Companies should assemble a list of partners ahead of time, as in sooner rather than later, to reach out to when people go out on parental leave, including fractional or interim leadership consulting firms, freelancers, industry agencies that focus on temporary or contract employees or other firms that can come in to run processes while team members are out.
Creating a positive and well-resourced team with a flexible resource while a team member is away on parental leave results in a healthy and fair environment for remaining team members. Not doing so will result in an overworked, upset and ready-to-resign team.
Having a flexible resourcing and outsourcing plan can make or break a team during parental leave at any career level, and even make or break the team after someone returns.
Plan Their Return to Work Together
You don’t want new parents to do any work while they’re on leave. Yet companies are allowed to, and should, reach out to new parents when they are on leave.
Before parents go out on leave, set expectations together to connect a few weeks to a month before they are set to return to work. Ask them if it’s okay to reach out via phone or email around that time, and what the best way to communicate with them will be.
When you connect with the new parent, listen to what they’d like to see their return to work to look like. Many new parents may not want to jump back to full time work. And that’s okay.

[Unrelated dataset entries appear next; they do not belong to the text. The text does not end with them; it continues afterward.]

-- pv_equiv track=rewrite | github.com/xuiltul/animaworks | core/_agent_priming.py | _extract_message_from_prompt
-- ===== SOURCE A (Python) =====
-- def _extract_message_from_prompt(prompt: str) -> str:
--     """Extract the latest message content from a chat prompt.
--
--     The prompt from ConversationMemory.build_chat_prompt() has format:
--     - If no history: just the message content
--     - If history: conversation history + separator + latest message
--
--     We want to extract just the latest message for keyword extraction.
--     """
--     # Look for the pattern "**[HH:MM] from_person:**" which marks conversation history
--     # The actual message is typically after the last history entry
--     lines = prompt.strip().splitlines()
--
--     # If there's no history marker, the whole prompt is the message
--     if not any("**[" in line and "]" in line and ":**" in line for line in lines):
--         return prompt
--
--     # Find the last content block after history
--     # Heuristic: take last paragraph that doesn't look like a history entry
--     content_lines = []
--     for line in reversed(lines):
--         if line.startswith("**[") and "]" in line and ":**" in line:
--             # Hit a history entry, stop
--             break
--         if line.strip():
--             content_lines.insert(0, line)
--
--     return "\n".join(content_lines) if content_lines else prompt
-- ===== SOURCE B (Python) =====
-- def _extract_message_from_prompt(prompt: str) -> str:
--     lines = prompt.strip().splitlines()
--
--     if not any("**[" in line and "]" in line and ":**" in line for line in lines):
--         return prompt
--
--     # index of the last history-entry line, -1 if none
--     idx = -1
--     for j, line in enumerate(lines):
--         if line.startswith("**[") and "]" in line and ":**" in line:
--             idx = j
--
--     content_lines = [line for line in lines[idx + 1:] if line.strip()]
--     return "\n".join(content_lines) if content_lines else prompt
-- ===== Notes on version B (the rewrite author's own statement) =====
-- stated objective: simpler
-- what changed: Replaces the reverse scan with break and insert(0,...) prepending by a forward scan that records the index of the last history-entry line, then a single filtered slice lines[idx+1:].
import Mathlib
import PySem

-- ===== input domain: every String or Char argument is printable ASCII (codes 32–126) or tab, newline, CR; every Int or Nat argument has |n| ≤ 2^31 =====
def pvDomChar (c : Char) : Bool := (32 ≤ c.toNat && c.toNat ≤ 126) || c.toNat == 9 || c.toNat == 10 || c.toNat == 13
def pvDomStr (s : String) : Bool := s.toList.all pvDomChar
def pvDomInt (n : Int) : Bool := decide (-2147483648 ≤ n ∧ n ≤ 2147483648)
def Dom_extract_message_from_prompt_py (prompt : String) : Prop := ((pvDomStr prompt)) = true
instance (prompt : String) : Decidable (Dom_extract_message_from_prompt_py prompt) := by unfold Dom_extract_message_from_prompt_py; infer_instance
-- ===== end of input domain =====

-- B replaces A's reverse scan with break-and-prepend by computing the index of the
-- last history-entry line and taking a forward filtered slice (objective: simpler).

-- ===== PORT A =====
-- reverse loop: 'for line in reversed(lines): if <boundary>: break; if line.strip(): content_lines.insert(0, line)'
def pvLoopA : List String → List String → List String
  | [], acc => acc
  | l :: rest, acc =>
      if PySem.Str.startswith l "**[" && PySem.Str.isIn "]" l && PySem.Str.isIn ":**" l then
        acc
      else
        pvLoopA rest (if (PySem.Str.strip l).toList.isEmpty then acc else l :: acc)

def extract_message_from_prompt_py (prompt : String) : String :=
  let lines := PySem.Str.splitlines (PySem.Str.strip prompt)
  if !(lines.any (fun line => PySem.Str.isIn "**[" line && PySem.Str.isIn "]" line && PySem.Str.isIn ":**" line)) then
    prompt
  else
    let content_lines := pvLoopA lines.reverse []
    if content_lines.isEmpty then prompt else PySem.Str.join "\n" content_lines

-- ===== PORT B =====
def extract_message_from_prompt_py_alt (prompt : String) : String :=
  let lines := PySem.Str.splitlines (PySem.Str.strip prompt)
  if !(lines.any (fun line => PySem.Str.isIn "**[" line && PySem.Str.isIn "]" line && PySem.Str.isIn ":**" line)) then
    prompt
  else
    let idx : Int := (PySem.List.enumerate lines 0).foldl
      (fun a p => if PySem.Str.startswith p.2 "**[" && PySem.Str.isIn "]" p.2 && PySem.Str.isIn ":**" p.2 then p.1 else a)
      (-1)
    let content_lines := (PySem.List.slice lines (some (idx + 1)) none).filter
      (fun line => !(PySem.Str.strip line).toList.isEmpty)
    if content_lines.isEmpty then prompt else PySem.Str.join "\n" content_lines

-- ===== PRECONDITION & SPEC =====
def Spec_extract_message_from_prompt_py (prompt : String) (out : String) : Prop := out = extract_message_from_prompt_py_alt prompt
instance (prompt : String) (out : String) : Decidable (Spec_extract_message_from_prompt_py prompt out) := by unfold Spec_extract_message_from_prompt_py; infer_instance

-- ===== CLAIM (what is proved, stated in full; the proofs are below) =====
def Claim_equal_extract_message_from_prompt_py : Prop := ∀ (prompt : String), Dom_extract_message_from_prompt_py prompt → Spec_extract_message_from_prompt_py prompt (extract_message_from_prompt_py prompt)

-- ===== LEMMAS AND PROOFS =====

-- the boundary test of the loops
def pvB (l : String) : Bool :=
  PySem.Str.startswith l "**[" && PySem.Str.isIn "]" l && PySem.Str.isIn ":**" l

def pvKeep (l : String) : Bool := !(PySem.Str.strip l).toList.isEmpty

-- position of the last boundary line, from the front
def pvLast : List String → Option Nat
  | [] => none
  | l :: rest =>
      match pvLast rest with
      | some k => some (k + 1)
      | none => if pvB l then some 0 else none

lemma pvLast_lt : ∀ (ls : List String) (k : Nat), pvLast ls = some k → k < ls.length := by
  intro ls
  induction ls with
  | nil => intro k h; simp [pvLast] at h
  | cons l rest ih =>
      intro k h
      simp only [pvLast] at h
      cases hr : pvLast rest with
      | some j =>
          rw [hr] at h
          injection h with h
          have := ih j hr
          simp only [List.length_cons]
          omega
      | none =>
          rw [hr] at h
          by_cases hb : pvB l
          · simp [hb] at h; simp [← h]
          · simp [hb] at h

lemma pvLast_append (xs : List String) (l : String) :
    pvLast (xs ++ [l]) = if pvB l then some xs.length else pvLast xs := by
  induction xs with
  | nil => by_cases hb : pvB l <;> simp [pvLast, hb]
  | cons x xs ih =>
      simp only [List.cons_append, pvLast, ih]
      by_cases hb : pvB l
      · simp [hb]
      · simp [hb]

lemma pvFold_enum (ls : List String) : ∀ (s a : Int),
    (PySem.List.enumerate ls s).foldl (fun a p => if pvB p.2 then p.1 else a) a
      = match pvLast ls with
        | some k => s + (k : Int)
        | none => a := by
  induction ls with
  | nil => intro s a; simp [PySem.List.enumerate_nil, pvLast]
  | cons l rest ih =>
      intro s a
      rw [PySem.List.enumerate_cons]
      simp only [List.foldl_cons, ih]
      cases hr : pvLast rest with
      | some k => simp only [pvLast, hr]; push_cast; ring_nf
      | none =>
          simp only [pvLast, hr]
          by_cases hb : pvB l <;> simp [hb]

lemma pvLoopA_eq (rs : List String) : ∀ (acc : List String),
    pvLoopA rs acc
      = (rs.reverse.drop (match pvLast rs.reverse with | some k => k + 1 | none => 0)).filter pvKeep ++ acc := by
  induction rs with
  | nil => intro acc; simp [pvLoopA, pvLast]
  | cons l rs ih =>
      intro acc
      have hrev : (l :: rs).reverse = rs.reverse ++ [l] := by simp
      rw [hrev, pvLast_append]
      by_cases hb : pvB l
      · have hstop : pvLoopA (l :: rs) acc = acc := by
          simp only [pvLoopA]
          rw [show (PySem.Str.startswith l "**[" && PySem.Str.isIn "]" l && PySem.Str.isIn ":**" l) = pvB l from rfl]
          simp [hb]
        rw [hstop, if_pos hb]
        simp [List.drop_of_length_le]
      · have hstep : pvLoopA (l :: rs) acc
            = pvLoopA rs (if (PySem.Str.strip l).toList.isEmpty then acc else l :: acc) := by
          simp only [pvLoopA]
          rw [show (PySem.Str.startswith l "**[" && PySem.Str.isIn "]" l && PySem.Str.isIn ":**" l) = pvB l from rfl]
          simp [hb]
        rw [hstep, ih, if_neg hb]
        have hle : (match pvLast rs.reverse with | some k => k + 1 | none => 0) ≤ rs.reverse.length := by
          cases hr : pvLast rs.reverse with
          | some k => have := pvLast_lt _ _ hr; simpa using this
          | none => simp
        rw [List.drop_append_of_le_length hle, List.filter_append]
        cases hk : (PySem.Str.strip l).toList.isEmpty with
        | true =>
            have hkeep : pvKeep l = false := by unfold pvKeep; rw [hk]; rfl
            simp [List.filter, hkeep]
        | false =>
            have hkeep : pvKeep l = true := by unfold pvKeep; rw [hk]; rfl
            simp [List.filter, hkeep]

-- ===== VERDICT (by name: the statement is the Claim_ definition above) =====
theorem extract_message_from_prompt_py_spec : Claim_equal_extract_message_from_prompt_py := by
  intro prompt _
  unfold Spec_extract_message_from_prompt_py
  unfold extract_message_from_prompt_py extract_message_from_prompt_py_alt
  set lines := PySem.Str.splitlines (PySem.Str.strip prompt) with hlines
  cases hg : lines.any (fun line => PySem.Str.isIn "**[" line && PySem.Str.isIn "]" line && PySem.Str.isIn ":**" line) with
  | false => simp only [hg, Bool.not_false, if_true]
  | true =>
    simp only [hg, Bool.not_true]
    have hfold : (PySem.List.enumerate lines 0).foldl
        (fun a p => if PySem.Str.startswith p.2 "**[" && PySem.Str.isIn "]" p.2 && PySem.Str.isIn ":**" p.2 then p.1 else a) (-1)
        = match pvLast lines with | some k => (k : Int) | none => -1 := by
      rw [show (fun (a : Int) (p : Int × String) => if PySem.Str.startswith p.2 "**[" && PySem.Str.isIn "]" p.2 && PySem.Str.isIn ":**" p.2 then p.1 else a)
            = (fun (a : Int) (p : Int × String) => if pvB p.2 then p.1 else a) from rfl]
      rw [pvFold_enum]
      cases pvLast lines <;> simp
    rw [hfold]
    have hslice : PySem.List.slice lines (some ((match pvLast lines with | some k => (k : Int) | none => -1) + 1)) none
        = lines.drop (match pvLast lines with | some k => k + 1 | none => 0) := by
      cases h : pvLast lines with
      | some k =>
          have : ((k : Int) + 1) = ((k + 1 : Nat) : Int) := by push_cast; ring
          rw [this, PySem.List.slice_from_natCast]
      | none =>
          have : ((-1 : Int) + 1) = ((0 : Nat) : Int) := by norm_num
          rw [this, PySem.List.slice_from_natCast]
    rw [hslice]
    have hloop := pvLoopA_eq lines.reverse []
    rw [List.reverse_reverse] at hloop
    rw [hloop, List.append_nil,
      show pvKeep = (fun line => !(PySem.Str.strip line).toList.isEmpty) from rfl]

Allowing new parents to customize work for a few months will most likely give you an amazingly loyal employee for years.
Allowing new parents to customize work for a few months will most likely give you an amazingly loyal employee for years.
If a new parent would like to work three days a week for the first four weeks back, or wants to try out working mornings but taking off the afternoons, let them do that. What works for one family may not work for another, and allowing employees the autonomy and flexibility in their schedules after such a significant shift in their lives may be one of the greatest gifts any company can give them. The way you treat people matters, especially during one of life’s most significant changes.
Sending new parents meals or
Check In After New Parents Return
Do a career check-in a few months after the new parent returns to work full time, when they are in a brain space to be able to think about their career.
When you are a new parent, your perspective may change. An ambitious employee may decide after becoming a parent that they may not want to be vice president anymore and instead want to have more time to spend with their new child. An employee who never wanted to be a manager may have a new outlook and now be eager to develop the next generation.
The lesson: Don’t assume that what employees wanted before going out on parental leave is the same thing that they want for their career after parental leave, and don’t assume that they don’t. Ask and listen.
Be Careful With Layoffs
If you must do layoffs while employees are on parental leave, and that should be a last resort, honor your commitment to them. Make sure that any severance they have covers at least the amount of leave that they were promised and that their health benefits are covered throughout that same time. You should also make sure that health benefits cover the new child for at least one year from birth, adoption or foster date.
Doing parental leave right as a company means doing all of the above, not just picking and choosing what works best for you. Support and understanding are the two most important things to new parents when it comes to what their companies can provide for them.